Beneath this line are the data; copy exactly the part of them that opens with the line containing "have hm : mergeLoop ('\\'" and closes with the line containing "theorem descL_match_iff (s", and only that part.

################

-- ===== LEMMAS AND PROOFS =====

-- canonical form of the result, as raw char lists, following A's case analysis
def consHead (c : Char) : List (List Char) → List (List Char)
  | [] => [[c]]
  | x :: xs => (c :: x) :: xs

def fSpec : List Char → List (List Char)
  | [] => [[]]
  | c :: rest =>
    if c = ':' then [] :: fSpec rest
    else if c = '\\' then
      match rest with
      | [] => [['\\']]
      | d :: r => consHead d (fSpec r)
    else consHead c (fSpec rest)
termination_by cs => cs.length

def mapHead (g : List Char → List Char) : List (List Char) → List (List Char)
  | [] => []
  | x :: xs => g x :: xs

theorem fSpec_ne_nil (cs : List Char) : fSpec cs ≠ [] := by
  induction cs using fSpec.induct with
  | case1 => simp [fSpec]
  | case2 r ih => rw [fSpec.eq_def]; simp
  | case3 h => rw [fSpec.eq_def]; simp
  | case4 d r h ih =>
    rw [fSpec.eq_def]
    simp only [reduceIte, reduceCtorEq, if_neg h]
    cases hF : fSpec r <;> simp [consHead]
  | case5 d r h1 h2 ih =>
    rw [fSpec.eq_def]
    simp only [if_neg h1, if_neg h2]
    cases hF : fSpec r <;> simp [consHead]

theorem fSpec_colon (r : List Char) : fSpec (':' :: r) = [] :: fSpec r := by
  rw [fSpec.eq_def]; simp

theorem fSpec_bs2 (d : Char) (r : List Char) : fSpec ('\\' :: d :: r) = consHead d (fSpec r) := by
  rw [fSpec.eq_def]; simp

theorem fSpec_bs1 : fSpec ['\\'] = [['\\']] := by
  rw [fSpec.eq_def]; simp

theorem fSpec_other (c : Char) (r : List Char) (hc : ¬ c = ':') (hb : ¬ c = '\\') :
    fSpec (c :: r) = consHead c (fSpec r) := by
  rw [fSpec.eq_def]; simp [hc, hb]

theorem mergeLoop_ne_nil (p : List Char) (acc : List (List Char)) (t : List (List Char)) :
    mergeLoop p acc t ≠ [] := by
  induction t generalizing p acc with
  | nil => simp [mergeLoop]
  | cons c cs ih => simp only [mergeLoop]; split <;> apply ih

theorem mergeLoop_acc (p : List Char) (acc : List (List Char)) (t : List (List Char)) :
    mergeLoop p acc t = acc ++ mergeLoop p [] t := by
  induction t generalizing p acc with
  | nil => simp [mergeLoop]
  | cons c cs ih =>
    simp only [mergeLoop]
    split
    · exact ih _ _
    · rw [ih c (acc ++ [p]), ih c ([] ++ [p])]
      simp

theorem tw_dw_len (p : Char → Bool) (l : List Char) :
    (l.takeWhile p).length + (l.dropWhile p).length = l.length := by
  induction l with
  | nil => simp
  | cons a l ih =>
    by_cases h : p a = true <;>
      simp [List.takeWhile_cons, List.dropWhile_cons, h] <;> omega

theorem tw_append (p : Char → Bool) (l m : List Char) :
    (l ++ m).takeWhile p =
      if l.all p then l ++ m.takeWhile p else l.takeWhile p := by
  induction l with
  | nil => simp
  | cons a l ih =>
    by_cases h : p a = true
    · simp only [List.cons_append, List.takeWhile_cons, h, List.all_cons, if_true,
        Bool.true_and, ih]
      split <;> simp
    · simp [List.takeWhile_cons, h, List.all_cons]

theorem trailingBS_eq (q : List Char) :
    trailingBS q = (q.reverse.takeWhile (· = '\\')).length := by
  have h := tw_dw_len (· = '\\') q.reverse
  rw [List.length_reverse] at h
  simp only [trailingBS, List.length_reverse]
  omega

theorem tw_self (p : Char → Bool) (l : List Char) (h : l.all p = true) :
    l.takeWhile p = l := by
  induction l with
  | nil => rfl
  | cons a l ih =>
    simp only [List.all_cons, Bool.and_eq_true] at h
    simp [List.takeWhile_cons, h.1, ih h.2]

theorem all_rev (p : Char → Bool) (l : List Char) : l.reverse.all p = l.all p := by
  simp

theorem trailingBS_all (q : List Char) (h : q.all (· = '\\') = true) :
    trailingBS q = q.length := by
  rw [trailingBS_eq, tw_self _ _ (by rw [all_rev]; exact h), List.length_reverse]

theorem trailingBS_append (u v : List Char) :
    trailingBS (u ++ v) =
      if v.all (· = '\\') then v.length + trailingBS u else trailingBS v := by
  rw [trailingBS_eq, List.reverse_append, tw_append]
  by_cases h : v.all (· = '\\') = true
  · rw [if_pos (by rw [all_rev]; exact h), if_pos h, List.length_append,
      List.length_reverse, trailingBS_eq]
  · rw [if_neg (by rw [all_rev]; exact h), if_neg h, trailingBS_eq]

theorem hpar_even (p q : List Char) (h0 : trailingBS p % 2 = 0) :
    trailingBS (p ++ q) % 2 = trailingBS q % 2 := by
  rw [trailingBS_append]
  split
  · rw [trailingBS_all q (by assumption)]; omega
  · rfl

-- key lemma: prepending to the pending chunk commutes with mergeLoop when the
-- trailing-backslash parity is unchanged
theorem mergeLoop_prepend (t : List (List Char)) (p q : List Char)
    (hpar : trailingBS (p ++ q) % 2 = trailingBS q % 2) :
    mergeLoop (p ++ q) [] t = mapHead (p ++ ·) (mergeLoop q [] t) := by
  induction t generalizing q with
  | nil => simp [mergeLoop, mapHead]
  | cons c cs ih =>
    simp only [mergeLoop, hpar]
    by_cases hq : trailingBS q % 2 = 1
    · rw [if_pos hq, if_pos hq, List.append_assoc]
      apply ih
      have hne : ((q ++ ':' :: c).all (· = '\\')) = false := by
        simp [List.all_append]
      rw [trailingBS_append, hne, if_neg (by simp)]
    · rw [if_neg hq, if_neg hq, mergeLoop_acc, mergeLoop_acc c ([] ++ [q])]
      simp [mapHead]

theorem mergeLoop_prepend' (p h : List Char) (t : List (List Char))
    (h0 : trailingBS p % 2 = 0) :
    mergeLoop (p ++ h) [] t = mapHead (p ++ ·) (mergeLoop h [] t) :=
  mergeLoop_prepend t p h (hpar_even p h h0)

theorem trailingBS_pair (a b : Char) (ha : ¬ b = '\\' ∨ a = '\\') :
    trailingBS [a, b] % 2 = 0 := by
  rcases ha with hb | ha
  · simp [trailingBS_eq, List.takeWhile_cons, hb]
  · subst ha
    by_cases hb : b = '\\' <;>
      simp [trailingBS_eq, List.takeWhile_cons, hb]

theorem trailingBS_single (c : Char) (hc : ¬ c = '\\') : trailingBS [c] % 2 = 0 := by
  simp [trailingBS_eq, List.takeWhile_cons, hc]

theorem exists_cons_merge (h : List Char) (t : List (List Char)) :
    ∃ x xs, mergeLoop h [] t = x :: xs := by
  cases hM : mergeLoop h [] t with
  | nil => exact absurd hM (mergeLoop_ne_nil _ _ _)
  | cons x xs => exact ⟨x, xs, rfl⟩

theorem unesc_nil : unesc [] = [] := by
  rw [unesc.eq_def]

theorem unesc_bs (d : Char) (x : List Char) : unesc ('\\' :: d :: x) = d :: unesc x := by
  rw [unesc.eq_def]; simp

theorem unesc_other (c : Char) (hc : ¬ c = '\\') (x : List Char) :
    unesc (c :: x) = c :: unesc x := by
  rw [unesc.eq_def]
  cases x <;> simp [hc]

theorem mergeStage_eq_fSpec (cs : List Char) :
    (mergeLoop (splitColon cs).1 [] (splitColon cs).2).map unesc = fSpec cs := by
  induction cs using fSpec.induct with
  | case1 => simp [splitColon, mergeLoop, unesc, fSpec]
  | case2 r ih =>
    rcases hs : splitColon r with ⟨h, t⟩
    rw [hs] at ih
    have hsp : splitColon (':' :: r) = ([], h :: t) := by simp [splitColon, hs]
    rw [hsp]
    have hm : mergeLoop [] [] (h :: t) = [] :: mergeLoop h [] t := by
      simp only [mergeLoop, if_neg (by decide : ¬ trailingBS [] % 2 = 1)]
      rw [mergeLoop_acc]
      simp
    rw [hm]
    simp only [List.map_cons]
    rw [unesc_nil, ih, fSpec_colon]
  | case3 h =>
    simp [splitColon, mergeLoop, fSpec, unesc.eq_def]
  | case4 d r h ih =>
    rcases hs : splitColon r with ⟨h0, t⟩
    rw [hs] at ih
    by_cases hd : d = ':'
    · subst hd
      have hsp : splitColon ('\\' :: ':' :: r) = (['\\'], h0 :: t) := by
        simp [splitColon, hs]
      rw [hsp]
      have hm : mergeLoop ['\\'] [] (h0 :: t) =
          mapHead (['\\', ':'] ++ ·) (mergeLoop h0 [] t) := by
        simp only [mergeLoop, if_pos (by decide : trailingBS ['\\'] % 2 = 1)]
        exact mergeLoop_prepend' ['\\', ':'] h0 t (by decide)
      rw [hm]
      obtain ⟨x, xs, hx⟩ := exists_cons_merge h0 t
      rw [hx] at ih ⊢
      rw [fSpec_bs2, ← ih]
      simp [mapHead, unesc_bs, consHead]
    · have hsp : splitColon ('\\' :: d :: r) = ('\\' :: d :: h0, t) := by
        simp [splitColon, hs, hd]
      rw [hsp]
      have hm : mergeLoop ('\\' :: d :: h0) [] t =
          mapHead (['\\', d] ++ ·) (mergeLoop h0 [] t) :=
        mergeLoop_prepend' ['\\', d] h0 t (trailingBS_pair '\\' d (Or.inr rfl))
      rw [hm]
      obtain ⟨x, xs, hx⟩ := exists_cons_merge h0 t
      rw [hx] at ih ⊢
      rw [fSpec_bs2, ← ih]
      simp [mapHead, unesc_bs, consHead]
  | case5 d r h1 h2 ih =>
    rcases hs : splitColon r with ⟨h0, t⟩
    rw [hs] at ih
    have hsp : splitColon (d :: r) = (d :: h0, t) := by simp [splitColon, hs, h1]
    rw [hsp]
    have hm : mergeLoop (d :: h0) [] t = mapHead ([d] ++ ·) (mergeLoop h0 [] t) :=
      mergeLoop_prepend' [d] h0 t (trailingBS_single d h2)
    rw [hm]
    obtain ⟨x, xs, hx⟩ := exists_cons_merge h0 t
    rw [hx] at ih ⊢
    rw [fSpec_other d r h1 h2, ← ih]
    simp [mapHead, unesc_other d h2, consHead]
theorem qd_no_hash {r : List Char} (h : '#' ∉ r) :
    '#' ∉ r.map (fun c => if c = '?' then '.' else c) := by
  intro hm
  rcases List.mem_map.mp hm with ⟨c, hc, hceq⟩
  by_cases hq : c = '?' <;> simp [hq] at hceq
  exact h (hceq ▸ hc)

theorem specF_strip (r : List Char) (d : List Int) (p : List Char) :
    specF r d p = specF ((stripDots r p).1) d ((stripDots r p).2) := by
  rw [stripDots_fst, stripDots_snd]
  conv_lhs => rw [show r = r.takeWhile (· = '.') ++ r.dropWhile (· = '.') from
    List.takeWhile_append_dropWhile.symm]
  exact specF_dots _ (fun c hc => by simpa using List.mem_takeWhile_imp hc) _ d p

theorem descL_take_decomp {s : List Char} {n : Nat} (hn : 1 ≤ n)
    (htk : s.take (n + 1) = List.replicate n '#' ++ ['.']) :
    descL s = ((n : Nat) : Int) :: descL (s.drop (n + 1)) := by
  conv_lhs => rw [← List.take_append_drop (n + 1) s, htk]
  rw [List.append_assoc, List.singleton_append]
  exact descL_hashrun n hn _

theorem descL_match_iff (s : List Char) (n : Nat) (hn : 1 ≤ n) (hlen : n < s.length)
    (hs0 : s[0]? = some '#') (halpha : ∀ c ∈ s, c = '.' ∨ c = '#') (ds : List Int) :
    descL s = ((n : Nat) : Int) :: ds ↔
      s.take (n + 1) = List.replicate n '#' ++ ['.'] ∧ descL (s.drop (n + 1)) = ds := by
  constructor
  · intro h
    cases s with
    | nil => simp at hs0
    | cons c u =>
      have hc : c = '#' := by simpa using hs0
      subst hc
      obtain ⟨htake, hget, hds⟩ := descL_run_facts u n ds h
      obtain ⟨x, hxeq⟩ : ∃ x, ('#' :: u)[n]? = some x :=
        ⟨_, List.getElem?_eq_getElem hlen⟩
      have hxmem : x ∈ '#' :: u := List.mem_of_getElem? hxeq
      have hxd : x = '.' := by
        rcases halpha x hxmem with h' | h'
        · exact h'
        · exact absurd (h' ▸ hxeq) hget
      have htk : ('#' :: u).take (n + 1) = List.replicate n '#' ++ ['.'] := by
        rw [List.take_succ, htake, hxeq, hxd]
        rfl
      refine ⟨htk, ?_⟩
      have := descL_take_decomp hn htk
      rw [h] at this
      exact ((List.cons_eq_cons.mp this).2).symm
  · rintro ⟨htk, hds⟩
    rw [descL_take_decomp hn htk, hds]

################

** ANSWER TO THIS TASK **
      have hm : mergeLoop ('\\' :: d :: h0) [] t =
          mapHead (['\\', d] ++ ·) (mergeLoop h0 [] t) :=
        mergeLoop_prepend' ['\\', d] h0 t (trailingBS_pair '\\' d (Or.inr rfl))
      rw [hm]
      obtain ⟨x, xs, hx⟩ := exists_cons_merge h0 t
      rw [hx] at ih ⊢
      rw [fSpec_bs2, ← ih]
      simp [mapHead, unesc_bs, consHead]
  | case5 d r h1 h2 ih =>
    rcases hs : splitColon r with ⟨h0, t⟩
    rw [hs] at ih
    have hsp : splitColon (d :: r) = (d :: h0, t) := by simp [splitColon, hs, h1]
    rw [hsp]
    have hm : mergeLoop (d :: h0) [] t = mapHead ([d] ++ ·) (mergeLoop h0 [] t) :=
      mergeLoop_prepend' [d] h0 t (trailingBS_single d h2)
    rw [hm]
    obtain ⟨x, xs, hx⟩ := exists_cons_merge h0 t
    rw [hx] at ih ⊢
    rw [fSpec_other d r h1 h2, ← ih]
    simp [mapHead, unesc_other d h2, consHead]
theorem qd_no_hash {r : List Char} (h : '#' ∉ r) :
    '#' ∉ r.map (fun c => if c = '?' then '.' else c) := by
  intro hm
  rcases List.mem_map.mp hm with ⟨c, hc, hceq⟩
  by_cases hq : c = '?' <;> simp [hq] at hceq
  exact h (hceq ▸ hc)

theorem specF_strip (r : List Char) (d : List Int) (p : List Char) :
    specF r d p = specF ((stripDots r p).1) d ((stripDots r p).2) := by
  rw [stripDots_fst, stripDots_snd]
  conv_lhs => rw [show r = r.takeWhile (· = '.') ++ r.dropWhile (· = '.') from
    List.takeWhile_append_dropWhile.symm]
  exact specF_dots _ (fun c hc => by simpa using List.mem_takeWhile_imp hc) _ d p

theorem descL_take_decomp {s : List Char} {n : Nat} (hn : 1 ≤ n)
    (htk : s.take (n + 1) = List.replicate n '#' ++ ['.']) :
    descL s = ((n : Nat) : Int) :: descL (s.drop (n + 1)) := by
  conv_lhs => rw [← List.take_append_drop (n + 1) s, htk]
  rw [List.append_assoc, List.singleton_append]
  exact descL_hashrun n hn _

theorem descL_match_iff (s : List Char) (n : Nat) (hn : 1 ≤ n) (hlen : n < s.length)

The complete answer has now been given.